StudySmarter Expert Advice🤫
We think this is how you could land Clinical Monitoring Associate in Staveley
✨Tip Number 1
Network like a pro! Reach out to professionals in the clinical research field, especially those working at IQVIA. A friendly chat can open doors and give you insights that might just land you an interview.
✨Tip Number 2
Prepare for the interview by brushing up on your knowledge of Good Clinical Practice (GCP) and Oncology studies. We want you to shine when discussing your experience and how it aligns with the role!
✨Tip Number 3
Showcase your flexibility and willingness to travel during interviews. This role requires site visits, so let them know you're ready to hit the road and support their mission wherever needed.
✨Tip Number 4
Don’t forget to apply through our website! It’s the best way to ensure your application gets the attention it deserves. Plus, we love seeing candidates who take the initiative to connect directly with us.
We think you need these skills to ace Clinical Monitoring Associate in Staveley
Some tips for your application 🫡
Tailor Your CV:Make sure your CV is tailored to the Clinical Monitoring Associate role. Highlight your experience in site monitoring and any relevant oncology studies you've worked on. We want to see how your background aligns with our mission!
Craft a Compelling Cover Letter:Your cover letter is your chance to shine! Use it to explain why you're passionate about clinical research and how you can contribute to our team. Keep it concise but impactful – we love a good story!

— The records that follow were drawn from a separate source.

-- pv_equiv track=rewrite | github.com/etschgi1/FP2 | 3_Wirkungsgrad/python/rewrite_files.py | reworkline
-- ===== SOURCE A (Python) =====
-- def reworkline(line):
--     line = line[:-2]
--     prev = ""
--     for e,c in enumerate(line):
--         try:
--             if c == "," and prev.isnumeric() and line[e+1].isnumeric() and line[e+2].isnumeric():
--                 line = line[:e] + "." + line[e+1:]
--         except IndexError:
--             prev = c
--             continue
--         prev = c
--     return line + "\n"
-- ===== SOURCE B (Python) =====
-- def reworkline(line):
--     s = line[:-2]
--     parts = s.split(',')
--     out = [parts[0]]
--     for i in range(1, len(parts)):
--         p, q = parts[i - 1], parts[i]
--         if p and p[-1].isnumeric() and len(q) >= 2 and q[0].isnumeric() and q[1].isnumeric():
--             out.append('.')
--         else:
--             out.append(',')
--         out.append(q)
--     return ''.join(out) + '\n'
-- ===== Notes on version B (the rewrite author's own statement) =====
-- stated objective: faster
-- what changed: A scans character by character and on every hit rebuilds the whole line from two slices (quadratic in the number of hits); B splits the truncated line on the comma separator once and rejoins the parts, choosing dot or comma per boundary from the last character of the previous part and the first two of the next.
import Mathlib
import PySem

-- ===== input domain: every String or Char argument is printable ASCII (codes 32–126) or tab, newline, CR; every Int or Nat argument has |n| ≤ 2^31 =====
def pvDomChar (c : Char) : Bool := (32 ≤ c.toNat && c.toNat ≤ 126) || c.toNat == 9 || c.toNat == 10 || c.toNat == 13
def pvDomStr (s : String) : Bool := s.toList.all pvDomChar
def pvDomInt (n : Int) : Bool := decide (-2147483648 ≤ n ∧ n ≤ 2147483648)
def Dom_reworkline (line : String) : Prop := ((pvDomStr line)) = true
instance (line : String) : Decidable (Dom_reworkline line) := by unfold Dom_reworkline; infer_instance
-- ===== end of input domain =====

-- B replaces A's quadratic rewriting loop (slice-rebuild of the whole line at every hit) by one
-- split on the comma separator plus a rejoin that picks dot or comma per boundary (measured faster).

-- ===== PORT A =====
-- `.isnumeric()` is ported as PySem's isdigit predicates: exact on the ASCII input domain.
-- One iteration of A's for-loop; state = (current line, prev).  The try/except takes the
-- `continue` path exactly when line[e+1] / line[e+2] raises IndexError (pyGet? = none).
def reworklineStep (st : List Char × List Char) (ec : Int × Char) : List Char × List Char :=
  match st, ec with
  | (cur, prev), (e, c) =>
    if c == ',' && PySem.Chars.strIsdigit prev then
      match PySem.List.pyGet? cur (e + 1) with
      | none => (cur, [c])          -- IndexError → except: prev = c; continue
      | some c1 =>
        if PySem.Chars.strIsdigit [c1] then
          match PySem.List.pyGet? cur (e + 2) with
          | none => (cur, [c])      -- IndexError → except: prev = c; continue
          | some c2 =>
            if PySem.Chars.strIsdigit [c2] then
              (PySem.List.slice cur none (some e) ++ ['.'] ++
                 PySem.List.slice cur (some (e + 1)) none, [c])   -- line = line[:e] + "." + line[e+1:]
            else (cur, [c])
        else (cur, [c])
    else (cur, [c])

def reworkline (line : String) : String :=
  let line1 := PySem.List.slice line.toList none (some (-2))      -- line = line[:-2]
  -- for e,c in enumerate(line): the iterator holds the ORIGINAL (truncated) string object
  let res := (PySem.List.enumerate line1 0).foldl reworklineStep (line1, [])
  String.ofList (res.1 ++ ['\n'])                                     -- return line + "\n"

-- ===== PORT B =====
-- p and p[-1].isnumeric()
def reworklinePrevNum (p : List Char) : Bool :=
  !p.isEmpty &&
    (match PySem.List.pyGet? p (-1) with
     | some a => PySem.Chars.strIsdigit [a]
     | none => false)

-- len(q) >= 2 and q[0].isnumeric() and q[1].isnumeric()
def reworklineNextNum (q : List Char) : Bool :=
  decide (2 ≤ q.length) &&
    (match PySem.List.pyGet? q 0 with
     | some a => PySem.Chars.strIsdigit [a]
     | none => false) &&
    (match PySem.List.pyGet? q 1 with
     | some a => PySem.Chars.strIsdigit [a]
     | none => false)

-- the loop `for i in range(1, len(parts))`: append the joiner for (parts[i-1], parts[i]), then parts[i]
def reworklineJoin : List Char → List (List Char) → List Char
  | _, [] => []
  | p, q :: rest =>
    (if reworklinePrevNum p && reworklineNextNum q then '.' else ',') :: (q ++ reworklineJoin q rest)

def reworkline_alt (line : String) : String :=
  let s := PySem.List.slice line.toList none (some (-2))          -- s = line[:-2]
  match PySem.Chars.splitOn s [','] with                          -- parts = s.split(',')
  | [] => String.ofList ['\n']                                        -- unreachable: split never returns []
  | p0 :: rest => String.ofList (p0 ++ reworklineJoin p0 rest ++ ['\n'])   -- ''.join(out) + '\n'

-- ===== PRECONDITION & SPEC =====
def Spec_reworkline (line : String) (out : String) : Prop := out = reworkline_alt line
instance (line : String) (out : String) : Decidable (Spec_reworkline line out) := by unfold Spec_reworkline; infer_instance

-- ===== CLAIM (what is proved, stated in full; the proofs are below) =====
def Claim_equal_reworkline : Prop := ∀ (line : String), Dom_reworkline line → Spec_reworkline line (reworkline line)

-- ===== LEMMAS AND PROOFS =====

-- the two characters after a comma are both digits
def q2spec : List Char → Bool
  | a :: b :: _ => PySem.Chars.isdigit a && PySem.Chars.isdigit b
  | _ => false

-- what both programs compute on the truncated line: pn = "previous char is a digit"
def gSpec : Bool → List Char → List Char
  | _, [] => []
  | pn, c :: t => (if c == ',' && pn && q2spec t then '.' else c) :: gSpec (PySem.Chars.isdigit c) t

-- structural version of s.split(',')
def splitComma : List Char → List (List Char)
  | [] => [[]]
  | c :: t =>
    if c = ',' then [] :: splitComma t
    else (c :: (splitComma t).headI) :: (splitComma t).tail

lemma splitComma_ne_nil (t : List Char) : splitComma t ≠ [] := by
  cases t with
  | nil => simp [splitComma]
  | cons c t => unfold splitComma; split <;> simp

lemma strIsdigit_singleton (c : Char) :
    PySem.Chars.strIsdigit [c] = PySem.Chars.isdigit c := by
  simp [PySem.Chars.strIsdigit]

-- ---------- A side ----------

lemma step_eq (out : List Char) (c : Char) (t prev : List Char) :
    reworklineStep (out ++ c :: t, prev) ((out.length : Int), c) =
      (if c == ',' && PySem.Chars.strIsdigit prev && q2spec t
        then (out ++ ['.']) ++ t else (out ++ [c]) ++ t, [c]) := by
  have hget1 : PySem.List.pyGet? (out ++ c :: t) ((out.length : Int) + 1) = t[0]? := by
    rw [show ((out.length : Int) + 1) = ((out.length + 1 : Nat) : Int) by push_cast; ring,
        PySem.List.pyGet?_natCast, List.getElem?_append_right (by omega)]
    simp
  have hget2 : PySem.List.pyGet? (out ++ c :: t) ((out.length : Int) + 2) = t[1]? := by
    rw [show ((out.length : Int) + 2) = ((out.length + 2 : Nat) : Int) by push_cast; ring,
        PySem.List.pyGet?_natCast, List.getElem?_append_right (by omega)]
    simp [show out.length + 2 - out.length = 2 by omega]
  have hrepl : PySem.List.slice (out ++ c :: t) none (some (out.length : Int)) ++ ['.'] ++
      PySem.List.slice (out ++ c :: t) (some ((out.length : Int) + 1)) none = (out ++ ['.']) ++ t := by
    rw [PySem.List.slice_to_natCast, List.take_left,
        show ((out.length : Int) + 1) = ((out.length + 1 : Nat) : Int) by push_cast; ring,
        PySem.List.slice_from_natCast, List.drop_append]
    simp
  cases hcp : (c == ',' && PySem.Chars.strIsdigit prev) with
  | false =>
    simp only [reworklineStep, hcp, Bool.false_eq_true, if_false, Bool.false_and]
    simp
  | true =>
    simp only [reworklineStep, hcp, if_true, Bool.true_and, hget1]
    match t with
    | [] => simp [q2spec]
    | [a] =>
      simp only [List.getElem?_cons_zero, strIsdigit_singleton, q2spec]
      cases ha : PySem.Chars.isdigit a <;> simp [hget2]
    | a :: b :: t' =>
      simp only [List.getElem?_cons_zero, strIsdigit_singleton, q2spec]
      by_cases ha : PySem.Chars.isdigit a = true
      · simp only [ha, if_true, hget2, List.getElem?_cons_succ, List.getElem?_cons_zero,
                   Bool.true_and]
        by_cases hb : PySem.Chars.isdigit b = true
        · have hdrop : PySem.List.slice (out ++ c :: a :: b :: t') (some ((out.length : Int) + 1)) none
              = a :: b :: t' := by
            rw [show ((out.length : Int) + 1) = ((out.length + 1 : Nat) : Int) by push_cast; ring,
                PySem.List.slice_from_natCast, List.drop_append]
            simp
          simp [hb, hdrop]
        · simp only [Bool.not_eq_true] at hb
          simp [hb]
      · simp only [Bool.not_eq_true] at ha
        simp [ha]

lemma loopA : ∀ (t out prev : List Char),
    ((PySem.List.enumerate t (out.length : Int)).foldl reworklineStep (out ++ t, prev)).1
      = out ++ gSpec (PySem.Chars.strIsdigit prev) t := by
  intro t
  induction t with
  | nil => intro out prev; simp [PySem.List.enumerate, gSpec]
  | cons c t ih =>
    intro out prev
    rw [PySem.List.enumerate_cons, List.foldl_cons, step_eq]
    cases hcond : (c == ',' && PySem.Chars.strIsdigit prev && q2spec t) with
    | true =>
      simp only [if_true]
      rw [show ((out.length : Int) + 1) = (((out ++ ['.']).length : Nat) : Int) by simp]
      rw [ih (out ++ ['.']) [c]]
      simp only [gSpec, hcond, if_true, strIsdigit_singleton]
      simp
    | false =>
      simp only [Bool.false_eq_true, if_false]
      rw [show ((out.length : Int) + 1) = (((out ++ [c]).length : Nat) : Int) by simp]
      rw [ih (out ++ [c]) [c]]
      simp only [gSpec, hcond, Bool.false_eq_true, if_false, strIsdigit_singleton]
      simp

lemma A_char (line : String) :
    reworkline line
      = String.ofList (gSpec false (PySem.List.slice line.toList none (some (-2))) ++ ['\n']) := by
  have h := loopA (PySem.List.slice line.toList none (some (-2))) [] []
  simp only [List.length_nil, Nat.cast_zero, List.nil_append] at h
  rw [show reworkline line = String.ofList
        ((List.foldl reworklineStep (PySem.List.slice line.toList none (some (-2)), [])
          (PySem.List.enumerate (PySem.List.slice line.toList none (some (-2))) 0)).1 ++ ['\n'])
      from rfl, h]
  simp [PySem.Chars.strIsdigit]

-- ---------- B side ----------

lemma splitOn_go_eq : ∀ (l : List Char) (fuel : Nat) (cur : List Char) (acc : List (List Char)),
    l.length ≤ fuel →
    PySem.Chars.splitOn.go [','] fuel l cur acc
      = acc.reverse ++ (cur.reverse ++ (splitComma l).headI) :: (splitComma l).tail := by
  intro l
  induction l with
  | nil =>
    intro fuel cur acc h
    cases fuel <;> simp [PySem.Chars.splitOn.go, splitComma]
  | cons c t ih =>
    intro fuel cur acc h
    cases fuel with
    | zero => simp at h
    | succ f =>
      by_cases hc : c = ','
      · subst hc
        have hp : [','].isPrefixOf (',' :: t) = true := by simp [List.isPrefixOf]
        rw [PySem.Chars.splitOn.go]
        simp only [hp, if_true, List.length_cons, List.length_nil, List.drop_succ_cons, List.drop_zero]
        rw [ih f [] (cur.reverse :: acc) (by simpa using Nat.lt_succ_iff.mp (by simpa using h))]
        obtain ⟨q, rest, hq⟩ := List.exists_cons_of_ne_nil (splitComma_ne_nil t)
        simp [splitComma, hq]
      · have hp : [','].isPrefixOf (c :: t) = false := by
          simp [List.isPrefixOf]
          exact fun h' => (hc h'.symm).elim
        rw [PySem.Chars.splitOn.go]
        simp only [hp, if_false, Bool.false_eq_true]
        rw [ih f (c :: cur) acc (by simpa using Nat.lt_succ_iff.mp (by simpa using h))]
        simp [splitComma, hc]

lemma splitOn_eq_splitComma (s : List Char) :
    PySem.Chars.splitOn s [','] = splitComma s := by
  unfold PySem.Chars.splitOn
  rw [splitOn_go_eq s (s.length + 1) [] [] (by omega)]
  obtain ⟨q, rest, hq⟩ := List.exists_cons_of_ne_nil (splitComma_ne_nil s)
  simp [hq]

lemma prevNum_nil : reworklinePrevNum [] = false := by simp [reworklinePrevNum]

lemma prevNum_snoc (p : List Char) (c : Char) :
    reworklinePrevNum (p ++ [c]) = PySem.Chars.isdigit c := by
  simp [reworklinePrevNum, PySem.List.pyGet?, PySem.List.pyIdx?, strIsdigit_singleton]

lemma isdigit_comma : PySem.Chars.isdigit ',' = false := by decide

lemma nextNum_head (t : List Char) :
    reworklineNextNum ((splitComma t).headI) = q2spec t := by
  match t with
  | [] => simp [splitComma, reworklineNextNum, q2spec]
  | [a] =>
    by_cases ha : a = ','
    · subst ha; simp [splitComma, reworklineNextNum, q2spec]
    · simp [splitComma, ha, reworklineNextNum, q2spec, PySem.List.pyGet?, PySem.List.pyIdx?]
  | a :: b :: v =>
    by_cases ha : a = ','
    · subst ha; simp [splitComma, reworklineNextNum, q2spec, isdigit_comma]
    · by_cases hb : b = ','
      · subst hb
        simp [splitComma, ha, reworklineNextNum, q2spec, isdigit_comma,
              PySem.List.pyGet?, PySem.List.pyIdx?]
      · simp only [splitComma, if_neg ha, if_neg hb, List.headI_cons, q2spec]
        have hpos : (0:Int) ≤ ((splitComma v).headI.length : Int) + 1 := by positivity
        simp [reworklineNextNum, PySem.List.pyGet?, PySem.List.pyIdx?, strIsdigit_singleton, hpos]

lemma keyB : ∀ (t pfx : List Char),
    (splitComma t).headI ++ reworklineJoin (pfx ++ (splitComma t).headI) (splitComma t).tail
      = gSpec (reworklinePrevNum pfx) t := by
  intro t
  induction t with
  | nil => intro pfx; simp [splitComma, reworklineJoin, gSpec]
  | cons c t ih =>
    intro pfx
    by_cases hc : c = ','
    · subst hc
      obtain ⟨q, rest, hq⟩ := List.exists_cons_of_ne_nil (splitComma_ne_nil t)
      have h1 := ih []
      have h2 := nextNum_head t
      rw [hq] at h1 h2
      simp only [List.headI_cons, List.nil_append, List.tail_cons, prevNum_nil] at h1
      simp only [List.headI_cons] at h2
      simp only [splitComma, if_true, List.headI_cons, List.tail_cons, hq]
      simp only [reworklineJoin, List.append_nil, List.nil_append, gSpec, isdigit_comma]
      simp [h1, h2]
    · obtain ⟨q, rest, hq⟩ := List.exists_cons_of_ne_nil (splitComma_ne_nil t)
      have h1 := ih (pfx ++ [c])
      rw [hq] at h1
      simp only [List.headI_cons, List.tail_cons] at h1
      simp only [splitComma, if_neg hc, hq, List.headI_cons, List.tail_cons]
      have hcb : (c == ',') = false := by simp [hc]
      simp only [gSpec, hcb, Bool.false_and, Bool.false_eq_true, if_false]
      rw [show pfx ++ c :: q = (pfx ++ [c]) ++ q by simp]
      simp only [List.cons_append]
      rw [h1, prevNum_snoc]

lemma B_char (line : String) :
    reworkline_alt line
      = String.ofList (gSpec false (PySem.List.slice line.toList none (some (-2))) ++ ['\n']) := by
  obtain ⟨q, rest, hq⟩ :=
    List.exists_cons_of_ne_nil (splitComma_ne_nil (PySem.List.slice line.toList none (some (-2))))
  have h := keyB (PySem.List.slice line.toList none (some (-2))) []
  rw [hq] at h
  simp only [List.headI_cons, List.tail_cons, List.nil_append, prevNum_nil] at h
  rw [show reworkline_alt line =
      (match PySem.Chars.splitOn (PySem.List.slice line.toList none (some (-2))) [','] with
        | [] => String.ofList ['\n']
        | p0 :: rest => String.ofList (p0 ++ reworklineJoin p0 rest ++ ['\n'])) from rfl]
  rw [splitOn_eq_splitComma, hq]
  rw [← h]

-- ===== VERDICT (by name: the statement is the Claim_ definition above) =====
theorem reworkline_spec : Claim_equal_reworkline := by
  intro line _
  unfold Spec_reworkline
  rw [A_char, B_char]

Showcase Your GCP Knowledge:Since Good Clinical Practice (GCP) is crucial for this role, make sure to mention your understanding and experience with GCP guidelines. We’re looking for candidates who can ensure compliance and maintain high standards.
Apply Through Our Website:Don’t forget to apply through our website! It’s the best way for us to receive your application and ensures you’re considered for the role. Plus, it shows you’re serious about joining our team!

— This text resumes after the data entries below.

-- pv_equiv track=rewrite | github.com/albi-c/mineclone | scripts/cube_faces.py | get_vertices_from_edges
-- ===== SOURCE A (Python) =====
-- def get_vertices_from_edges(edges):
--     verts = [edges[0][0]]
--     for i in list(range(3)):
--         for a, b in edges:
--             if a == verts[-1] and b not in verts:
--                 verts.append(b)
--                 break
--             if b == verts[-1] and a not in verts:
--                 verts.append(a)
--                 break
--     return verts
-- ===== SOURCE B (Python) =====
-- def get_vertices_from_edges(edges):
--     adj = {}
--     for a, b in edges:
--         adj.setdefault(a, []).append(b)
--         adj.setdefault(b, []).append(a)
--     verts = [edges[0][0]]
--     for _ in range(3):
--         nxt = next((n for n in adj[verts[-1]] if n not in verts), None)
--         if nxt is None:
--             break
--         verts.append(nxt)
--     return verts
-- ===== Notes on version B (the rewrite author's own statement) =====
-- stated objective: alternative
-- what changed: B builds an adjacency dict once (both directions per edge, in edge order) and extends the path by taking the first unvisited neighbor of the last vertex, stopping early, instead of A's rescanning the whole edge list with two match branches at each of the three fixed iterations.
import Mathlib
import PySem

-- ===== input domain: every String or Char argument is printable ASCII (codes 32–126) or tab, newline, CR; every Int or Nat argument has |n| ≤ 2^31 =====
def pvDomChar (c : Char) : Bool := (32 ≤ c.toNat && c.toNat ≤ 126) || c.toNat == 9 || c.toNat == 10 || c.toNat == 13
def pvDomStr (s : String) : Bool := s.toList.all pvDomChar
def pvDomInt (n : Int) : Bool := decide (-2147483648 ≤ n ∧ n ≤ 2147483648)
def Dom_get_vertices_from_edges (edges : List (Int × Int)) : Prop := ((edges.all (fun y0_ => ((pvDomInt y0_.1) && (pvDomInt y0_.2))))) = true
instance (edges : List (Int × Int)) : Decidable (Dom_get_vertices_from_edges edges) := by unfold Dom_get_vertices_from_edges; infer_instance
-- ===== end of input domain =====

-- B builds an adjacency dict once and repeatedly takes the first unvisited neighbor of the
-- last vertex (stopping early), instead of A's rescanning the edge list three times.

-- ===== PORT A =====
-- inner 'for a, b in edges: … break' scan of one iteration of A's outer loop
def pvScanA (verts : List Int) : List (Int × Int) → List Int
  | [] => verts
  | (a, b) :: rest =>
    if PySem.List.pyGet? verts (-1) == some a && !(verts.contains b) then verts ++ [b]
    else if PySem.List.pyGet? verts (-1) == some b && !(verts.contains a) then verts ++ [a]
    else pvScanA verts rest

def get_vertices_from_edges (edges : List (Int × Int)) : List Int :=
  match PySem.List.pyGet? edges 0 with
  | none => []   -- Python raises IndexError here (edges[0]); excluded by Pre_
  | some e => (PySem.List.pyRange 0 3 1).foldl (fun verts _ => pvScanA verts edges) [e.1]

-- ===== PORT B =====
-- adj.setdefault(k, []).append(x)  ==  adj[k] = adj.get(k, []) + [x]  ==  Dict.modify
def pvAdjStep (d : PySem.Dict Int (List Int)) (e : Int × Int) : PySem.Dict Int (List Int) :=
  (d.modify e.1 [] (· ++ [e.2])).modify e.2 [] (· ++ [e.1])

def pvAdj (edges : List (Int × Int)) : PySem.Dict Int (List Int) :=
  edges.foldl pvAdjStep PySem.Dict.empty

-- the 'for _ in range(3): … break' walk; adj[verts[-1]] is always a present key in B's
-- reachable states, so getD [] is exact
def pvWalk (adj : PySem.Dict Int (List Int)) : Nat → List Int → List Int
  | 0, verts => verts
  | k+1, verts =>
    match (adj.getD ((PySem.List.pyGet? verts (-1)).getD 0) []).find? (fun n => !(verts.contains n)) with
    | none => verts
    | some n => pvWalk adj k (verts ++ [n])

def get_vertices_from_edges_alt (edges : List (Int × Int)) : List Int :=
  match PySem.List.pyGet? edges 0 with
  | none => []   -- Python raises IndexError here (edges[0]); excluded by Pre_
  | some e => pvWalk (pvAdj edges) 3 [e.1]

-- ===== PRECONDITION & SPEC =====
-- A raises IndexError (edges[0]) exactly on the empty list; excluded, nothing else.
def Pre_get_vertices_from_edges (edges : List (Int × Int)) : Prop := edges ≠ []
instance (edges : List (Int × Int)) : Decidable (Pre_get_vertices_from_edges edges) := by
  unfold Pre_get_vertices_from_edges; infer_instance

def pvWitness_get_vertices_from_edges : (List (Int × Int)) :=
  [(0, 1), (1, 2), (2, 3), (3, 0)]

def Spec_get_vertices_from_edges (edges : List (Int × Int)) (out : List Int) : Prop := out = get_vertices_from_edges_alt edges
instance (edges : List (Int × Int)) (out : List Int) : Decidable (Spec_get_vertices_from_edges edges out) := by unfold Spec_get_vertices_from_edges; infer_instance

-- ===== CLAIM (what is proved, stated in full; the proofs are below) =====
def Claim_equal_get_vertices_from_edges : Prop := ∀ (edges : List (Int × Int)), Dom_get_vertices_from_edges edges → Pre_get_vertices_from_edges edges → Spec_get_vertices_from_edges edges (get_vertices_from_edges edges)

-- ===== LEMMAS AND PROOFS =====

-- neighbors of v contributed by edges, in edge order, a's side before b's side
def pvNbrs (edges : List (Int × Int)) (v : Int) : List Int :=
  edges.flatMap (fun e => (if v = e.1 then [e.2] else []) ++ (if v = e.2 then [e.1] else []))

theorem pvAdj_getD (edges : List (Int × Int)) (d : PySem.Dict Int (List Int)) (v : Int) :
    (edges.foldl pvAdjStep d).getD v [] = d.getD v [] ++ pvNbrs edges v := by
  induction edges generalizing d with
  | nil => simp [pvNbrs]
  | cons e rest ih =>
    obtain ⟨a, b⟩ := e
    simp only [List.foldl_cons, ih, pvNbrs, List.flatMap_cons]
    rw [← List.append_assoc]
    congr 1
    simp only [pvAdjStep, PySem.Dict.getD_modify]
    by_cases h1 : v = a <;> by_cases h2 : v = b <;>
      simp_all [eq_comm (a := v)]

theorem pvScanA_eq (edges : List (Int × Int)) (verts : List Int) (l : Int)
    (h : verts.getLast? = some l) :
    pvScanA verts edges =
      match (pvNbrs edges l).find? (fun n => !(verts.contains n)) with
      | none => verts
      | some n => verts ++ [n] := by
  induction edges with
  | nil => simp [pvScanA, pvNbrs]
  | cons e rest ih =>
    obtain ⟨a, b⟩ := e
    simp only [pvScanA, pvNbrs, List.flatMap_cons, List.find?_append,
      PySem.List.pyGet?_neg_one, h]
    by_cases ha : l = a <;> by_cases hb : l = b <;>
      by_cases hva : verts.contains a <;> by_cases hvb : verts.contains b <;>
        simp_all [pvNbrs, Option.or]

-- proof-side reading of A's outer loop: k iterations of the full edge scan
def pvScanIter (edges : List (Int × Int)) : Nat → List Int → List Int
  | 0, verts => verts
  | k+1, verts => pvScanIter edges k (pvScanA verts edges)

theorem pvScanIter_fix (edges : List (Int × Int)) (k : Nat) (verts : List Int)
    (h : pvScanA verts edges = verts) : pvScanIter edges k verts = verts := by
  induction k with
  | zero => rfl
  | succ k ih => simp [pvScanIter, h, ih]

theorem pvWalk_eq (edges : List (Int × Int)) (k : Nat) (verts : List Int) (l : Int)
    (h : verts.getLast? = some l) :
    pvWalk (pvAdj edges) k verts = pvScanIter edges k verts := by
  induction k generalizing verts l with
  | zero => rfl
  | succ k ih =>
    have hadj : (pvAdj edges).getD l [] = pvNbrs edges l := by
      simpa [PySem.Dict.getD_empty] using pvAdj_getD edges PySem.Dict.empty l
    have hscan := pvScanA_eq edges verts l h
    simp only [pvWalk, pvScanIter, PySem.List.pyGet?_neg_one, h, Option.getD_some, hadj]
    rcases hfind : (pvNbrs edges l).find? (fun n => !(verts.contains n)) with _ | n
    · rw [hfind] at hscan
      rw [hscan, pvScanIter_fix edges k verts hscan]
    · rw [hfind] at hscan
      rw [hscan]
      exact ih (verts ++ [n]) n (by simp)

-- ===== VERDICT (by name: the statement is the Claim_ definition above) =====
theorem get_vertices_from_edges_spec : Claim_equal_get_vertices_from_edges := by
  intro edges _ hpre
  unfold Spec_get_vertices_from_edges get_vertices_from_edges get_vertices_from_edges_alt
  rcases edges with _ | ⟨e, rest⟩
  · exact absurd rfl hpre
  · have h0 : PySem.List.pyGet? (e :: rest) 0 = some e := by
      simp
    rw [h0]
    rw [show PySem.List.pyRange 0 3 1 = [0, 1, 2] from by decide]
    have := pvWalk_eq (e :: rest) 3 [e.1] e.1 (by simp)
    simp only [List.foldl_cons, List.foldl_nil, this, pvScanIter]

How to prepare for a job interview at IQVIA
✨Know Your GCP and ICH Guidelines
Make sure you brush up on Good Clinical Practice (GCP) and International Conference on Harmonization (ICH) guidelines before your interview. Being able to discuss these in detail will show that you understand the regulatory landscape and can ensure compliance in your role.
✨Demonstrate Your Monitoring Experience
Prepare specific examples from your past experience where you've conducted site monitoring visits, especially in Oncology studies. Highlight how you adapted recruitment plans or resolved issues at sites, as this will showcase your hands-on experience and problem-solving skills.
✨Show Your Communication Skills
Since the role involves liaising with various stakeholders, practice articulating how you establish and maintain communication with study sites. Be ready to discuss how you manage expectations and handle conflicts, as effective communication is key in this position.
✨Be Ready to Discuss Documentation Practices
Familiarise yourself with the importance of maintaining accurate documentation, such as visit reports and action plans. Be prepared to explain how you ensure that all site documents are filed correctly and adhere to GCP and local regulations, as this reflects your attention to detail and organisational skills.